2017-Jul-15, 05:12 PM
BigDon's "war stories" :) are always informative and entertaining, and I thought I'd just say so...

Thanks, BigDon...and keep 'em coming.

DaveC426913
2017-Jul-16, 06:59 PM
... a distinct shower of ejecta. Stuff that looked important from an aeronautical stand point.
:rofl:

I have this image of the co-pilot looking out the window and pointing and some piece of something or other receding in the distance and saying "Hey, that's a [X]. Don't we need that?"

otakenji
2017-Jul-30, 03:34 AM
After a jet engine throws a compressor blade, even if the engine is shut down, there will be some windmilling effect as air keeps going into the engine.
(Ex USAF Jet Engine Mechanic)

swampyankee
2017-Jul-30, 12:51 PM
After a jet engine throws a compressor blade, even if the engine is shut down, there will be some windmilling effect as air keeps going into the engine.
(Ex USAF Jet Engine Mechanic)

They can keep running.
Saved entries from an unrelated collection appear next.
-- pv_equiv track=rewrite | github.com/bornpresident/Yara-Rules | LockBit3/lb3_decrypt_file.py | get_data_hash
-- ===== SOURCE A (Python) =====
-- MAX_BLOCK_SIZE = 0xFA1
--
-- DIVIDER = 0x1000F
--
-- def get_data_hash(data, rsa_n_dword0, n=0):
--     """Get data hash"""
--
--     n0 = n & 0xFFFF
--     n1 = n >> 16
--
--     size = len(data)
--
--     pos = 0
--
--     while (size != 0):
--
--         block_size = min(size, MAX_BLOCK_SIZE)
--
--         for i in range(block_size):
--             n0 += data[pos + i]
--             n1 += n0
--
--         n0 %= DIVIDER
--         n1 %= DIVIDER
--
--         pos += block_size
--         size -= block_size
--
--     return ((n0 + (n1 << 16)) & 0xFFFFFFFF) ^ rsa_n_dword0
-- ===== SOURCE B (Python) =====
-- DIVIDER = 0x1000F
--
-- def get_data_hash(data, rsa_n_dword0, n=0):
--     """Get data hash (closed form: one pass of sums instead of blockwise loop)"""
--     m = len(data)
--     n0 = (n & 0xFFFF) + sum(data)
--     n1 = (n >> 16) + m * (n & 0xFFFF) + sum((m - i) * b for i, b in enumerate(data))
--     if m != 0:
--         n0 %= DIVIDER
--         n1 %= DIVIDER
--     return ((n0 + (n1 << 16)) & 0xFFFFFFFF) ^ rsa_n_dword0
-- ===== Notes on version B (the rewrite author's own statement) =====
-- stated objective: simpler
-- what changed: Replaces the blockwise while-loop with per-block modular reduction by a closed form: one pass computing sum(data) and the weighted sum sum((m-i)*b), reduced mod 0x1000F once at the end (skipped when data is empty, matching A's empty path).
import Mathlib
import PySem

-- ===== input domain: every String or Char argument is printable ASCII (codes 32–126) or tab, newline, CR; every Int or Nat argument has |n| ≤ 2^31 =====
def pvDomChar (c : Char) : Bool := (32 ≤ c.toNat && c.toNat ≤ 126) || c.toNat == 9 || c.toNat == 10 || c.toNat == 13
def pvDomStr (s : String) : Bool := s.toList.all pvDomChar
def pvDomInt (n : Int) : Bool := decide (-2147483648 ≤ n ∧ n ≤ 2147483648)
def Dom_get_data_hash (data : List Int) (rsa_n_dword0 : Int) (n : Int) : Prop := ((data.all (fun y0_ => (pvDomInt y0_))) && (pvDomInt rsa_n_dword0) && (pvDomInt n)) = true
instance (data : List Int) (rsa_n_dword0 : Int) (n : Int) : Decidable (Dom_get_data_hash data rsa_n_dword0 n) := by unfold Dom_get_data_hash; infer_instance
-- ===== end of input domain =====

-- B replaces A's blockwise while-loop (mod at every block boundary) by a closed form:
-- one pass of sums reduced mod 0x1000F once at the end (skipped when data is empty); objective: simpler.


-- ===== PORT A =====
-- inner 'for i in range(block_size)' loop; data[pos+i] is always in range here, so getD is exact
def lb3InnerA (data : List Int) (pos : Nat) (bs : Nat) (st : Int × Int) : Int × Int :=
  (List.range bs).foldl (fun st i =>
    let n0 := st.1 + data.getD (pos + i) 0
    (n0, st.2 + n0)) st

-- the 'while size != 0' loop; 0xFA1 = 4001, DIVIDER = 0x1000F = 65551
def lb3LoopA (data : List Int) (n0 n1 : Int) (pos size : Nat) : Int × Int :=
  if _h : size = 0 then (n0, n1)
  else
    let bs := min size 4001
    let st := lb3InnerA data pos bs (n0, n1)
    lb3LoopA data (PySem.Int.mod st.1 65551) (PySem.Int.mod st.2 65551) (pos + bs) (size - bs)
termination_by size
decreasing_by omega

def get_data_hash (data : List Int) (rsa_n_dword0 : Int) (n : Int) : Int :=
  let st := lb3LoopA data (PySem.Int.band n 65535) (n >>> 16) 0 data.length
  PySem.Int.bxor (PySem.Int.band (st.1 + (st.2 <<< 16)) 4294967295) rsa_n_dword0

-- ===== PORT B =====
def get_data_hash_alt (data : List Int) (rsa_n_dword0 : Int) (n : Int) : Int :=
  let m := data.length
  let n0 := PySem.Int.band n 65535 + data.sum
  let n1 := (n >>> 16) + (m : Int) * PySem.Int.band n 65535 +
    ((PySem.List.enumerate data 0).map (fun p => ((m : Int) - p.1) * p.2)).sum
  let n0' := if m ≠ 0 then PySem.Int.mod n0 65551 else n0
  let n1' := if m ≠ 0 then PySem.Int.mod n1 65551 else n1
  PySem.Int.bxor (PySem.Int.band (n0' + (n1' <<< 16)) 4294967295) rsa_n_dword0

-- ===== PRECONDITION & SPEC =====
def Spec_get_data_hash (data : List Int) (rsa_n_dword0 : Int) (n : Int) (out : Int) : Prop := out = get_data_hash_alt data rsa_n_dword0 n
instance (data : List Int) (rsa_n_dword0 : Int) (n : Int) (out : Int) : Decidable (Spec_get_data_hash data rsa_n_dword0 n out) := by unfold Spec_get_data_hash; infer_instance

-- ===== CLAIM (what is proved, stated in full; the proofs are below) =====
def Claim_equal_get_data_hash : Prop := ∀ (data : List Int) (rsa_n_dword0 : Int) (n : Int), Dom_get_data_hash data rsa_n_dword0 n → Spec_get_data_hash data rsa_n_dword0 n (get_data_hash data rsa_n_dword0 n)

-- ===== LEMMAS AND PROOFS =====

-- plain-sum and weighted-sum of data[pos:pos+k]
def lb3S (data : List Int) (pos k : Nat) : Int :=
  ∑ i ∈ Finset.range k, data.getD (pos + i) 0

def lb3W (data : List Int) (pos k : Nat) : Int :=
  ∑ i ∈ Finset.range k, ((k : Int) - i) * data.getD (pos + i) 0

theorem lb3S_succ (data : List Int) (pos k : Nat) :
    lb3S data pos (k + 1) = lb3S data pos k + data.getD (pos + k) 0 := by
  simp [lb3S, Finset.sum_range_succ]

theorem lb3W_succ (data : List Int) (pos k : Nat) :
    lb3W data pos (k + 1) = lb3W data pos k + lb3S data pos (k + 1) := by
  unfold lb3W lb3S
  rw [Finset.sum_range_succ, Finset.sum_range_succ]
  rw [Finset.sum_congr rfl (fun i _ => show (((k + 1 : Nat) : Int) - i) * data.getD (pos + i) 0
        = ((k : Int) - i) * data.getD (pos + i) 0 + data.getD (pos + i) 0 from by push_cast; ring)]
  rw [Finset.sum_add_distrib]
  push_cast; ring

theorem lb3InnerA_eq (data : List Int) (pos k : Nat) (n0 n1 : Int) :
    lb3InnerA data pos k (n0, n1) =
      (n0 + lb3S data pos k, n1 + (k : Int) * n0 + lb3W data pos k) := by
  induction k with
  | zero => simp [lb3InnerA, lb3S, lb3W]
  | succ k ih =>
      unfold lb3InnerA at ih ⊢
      rw [List.range_succ, List.foldl_append, ih]
      simp only [List.foldl_cons, List.foldl_nil]
      rw [lb3S_succ, lb3W_succ, lb3S_succ]
      simp only [Prod.mk.injEq]
      refine ⟨by ring, by push_cast; ring⟩

theorem lb3S_add (data : List Int) (pos a b : Nat) :
    lb3S data pos (a + b) = lb3S data pos a + lb3S data (pos + a) b := by
  unfold lb3S
  rw [Finset.sum_range_add]
  congr 1
  exact Finset.sum_congr rfl (fun i _ => by rw [add_assoc])

theorem lb3W_add (data : List Int) (pos a b : Nat) :
    lb3W data pos (a + b) =
      lb3W data pos a + (b : Int) * lb3S data pos a + lb3W data (pos + a) b := by
  unfold lb3W lb3S
  rw [Finset.sum_range_add, Finset.mul_sum, ← Finset.sum_add_distrib]
  congr 1
  · exact Finset.sum_congr rfl (fun i _ => by push_cast; ring)
  · exact Finset.sum_congr rfl (fun i _ => by rw [add_assoc]; push_cast; ring)

theorem lb3mod_eq (a : Int) : PySem.Int.mod a 65551 = a % 65551 :=
  PySem.Int.mod_eq_emod_of_pos (by norm_num)

theorem lb3emod_add_left (x y : Int) : (x % 65551 + y) % 65551 = (x + y) % 65551 := by
  rw [Int.add_emod, Int.emod_emod_of_dvd _ dvd_rfl, ← Int.add_emod]

theorem lb3emod_mul_right (c x : Int) : c * (x % 65551) % 65551 = c * x % 65551 := by
  rw [Int.mul_emod, Int.emod_emod_of_dvd _ dvd_rfl, ← Int.mul_emod]

theorem lb3emod_mul_add (c x y : Int) :
    (c * (x % 65551) + y) % 65551 = (c * x + y) % 65551 := by
  rw [Int.add_emod, lb3emod_mul_right, ← Int.add_emod]

theorem lb3emod_combo (a c x z : Int) :
    (a % 65551 + c * (x % 65551) + z) % 65551 = (a + c * x + z) % 65551 := by
  rw [add_assoc, lb3emod_add_left,
    show a + (c * (x % 65551) + z) = c * (x % 65551) + (a + z) from by ring,
    lb3emod_mul_add]
  congr 1; ring

theorem lb3LoopA_closed (data : List Int) (size : Nat) (n0 n1 : Int) (pos : Nat)
    (hs : size ≠ 0) :
    lb3LoopA data n0 n1 pos size =
      ((n0 + lb3S data pos size) % 65551,
       (n1 + (size : Int) * n0 + lb3W data pos size) % 65551) := by
  induction size using Nat.strong_induction_on generalizing n0 n1 pos with
  | _ size ih =>
    rw [lb3LoopA]
    simp only [hs, dite_false]
    rw [lb3InnerA_eq]
    by_cases hle : size ≤ 4001
    · have hbs : min size 4001 = size := by omega
      rw [hbs]
      have h0 : size - size = 0 := by omega
      rw [h0, lb3LoopA]
      simp
    · obtain ⟨b, rfl⟩ : ∃ b, size = 4001 + b := ⟨size - 4001, by omega⟩
      have hbs : min (4001 + b) 4001 = 4001 := by omega
      rw [hbs]
      have h0 : 4001 + b - 4001 = b := by omega
      rw [h0, ih b (by omega) _ _ _ (by omega)]
      dsimp only
      simp only [lb3mod_eq, Prod.mk.injEq]
      constructor
      · rw [lb3emod_add_left, lb3S_add]
        refine congrArg (· % 65551) ?_
        ring
      · rw [lb3emod_combo, lb3W_add]
        refine congrArg (· % 65551) ?_
        push_cast
        ring

theorem lb3S_full (data : List Int) : lb3S data 0 data.length = data.sum := by
  induction data with
  | nil => simp [lb3S]
  | cons x xs ih =>
      unfold lb3S at ih ⊢
      simp only [List.length_cons, List.sum_cons]
      rw [Finset.sum_range_succ']
      have h : ∀ i ∈ Finset.range xs.length,
          (x :: xs).getD (0 + (i + 1)) 0 = xs.getD (0 + i) 0 := by
        intro i _; simp
      rw [Finset.sum_congr rfl h, ih]
      simp [add_comm]

theorem lb3enum_sum (data : List Int) (M : Int) : ∀ s : Int,
    ((PySem.List.enumerate data s).map (fun p => (M - p.1) * p.2)).sum =
      ∑ i ∈ Finset.range data.length, (M - s - i) * data.getD i 0 := by
  induction data with
  | nil => intro s; simp [PySem.List.enumerate_nil]
  | cons x xs ih =>
      intro s
      rw [PySem.List.enumerate_cons]
      simp only [List.map_cons, List.sum_cons, List.length_cons]
      rw [ih (s + 1), Finset.sum_range_succ']
      have h : ∀ i ∈ Finset.range xs.length,
          (M - s - ((i + 1 : Nat) : Int)) * (x :: xs).getD (i + 1) 0 =
            (M - (s + 1) - (i : Int)) * xs.getD i 0 := by
        intro i _
        simp only [List.getD_cons_succ]
        push_cast; ring
      rw [Finset.sum_congr rfl h]
      simp only [List.getD_cons_zero, Nat.cast_zero]
      ring

theorem lb3W_full (data : List Int) :
    lb3W data 0 data.length =
      ((PySem.List.enumerate data 0).map
        (fun p => ((data.length : Int) - p.1) * p.2)).sum := by
  rw [lb3enum_sum data _ 0]
  unfold lb3W
  apply Finset.sum_congr rfl
  intro i _
  simp

-- ===== VERDICT (by name: the statement is the Claim_ definition above) =====
theorem get_data_hash_spec : Claim_equal_get_data_hash := by
  intro data rsa_n_dword0 n _
  unfold Spec_get_data_hash get_data_hash get_data_hash_alt
  by_cases hm : data.length = 0
  · rw [List.length_eq_zero_iff] at hm
    subst hm
    rw [lb3LoopA]
    simp [PySem.List.enumerate_nil]
  · simp only [hm, ne_eq, not_false_iff, if_pos]
    rw [lb3LoopA_closed data data.length _ _ 0 hm]
    simp only [lb3mod_eq, lb3S_full, lb3W_full]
My manager, back when I was in college, tried to find what would cause a catastrophic shutdown of a T53, the engine (there was only the one) in a Huey. He brought in his M1911 Colt, clamped it in a vice in a test cell, and proceeded, methodically, to shoot up a running engine, which kept running through most of it, excep when the fuel control got holed.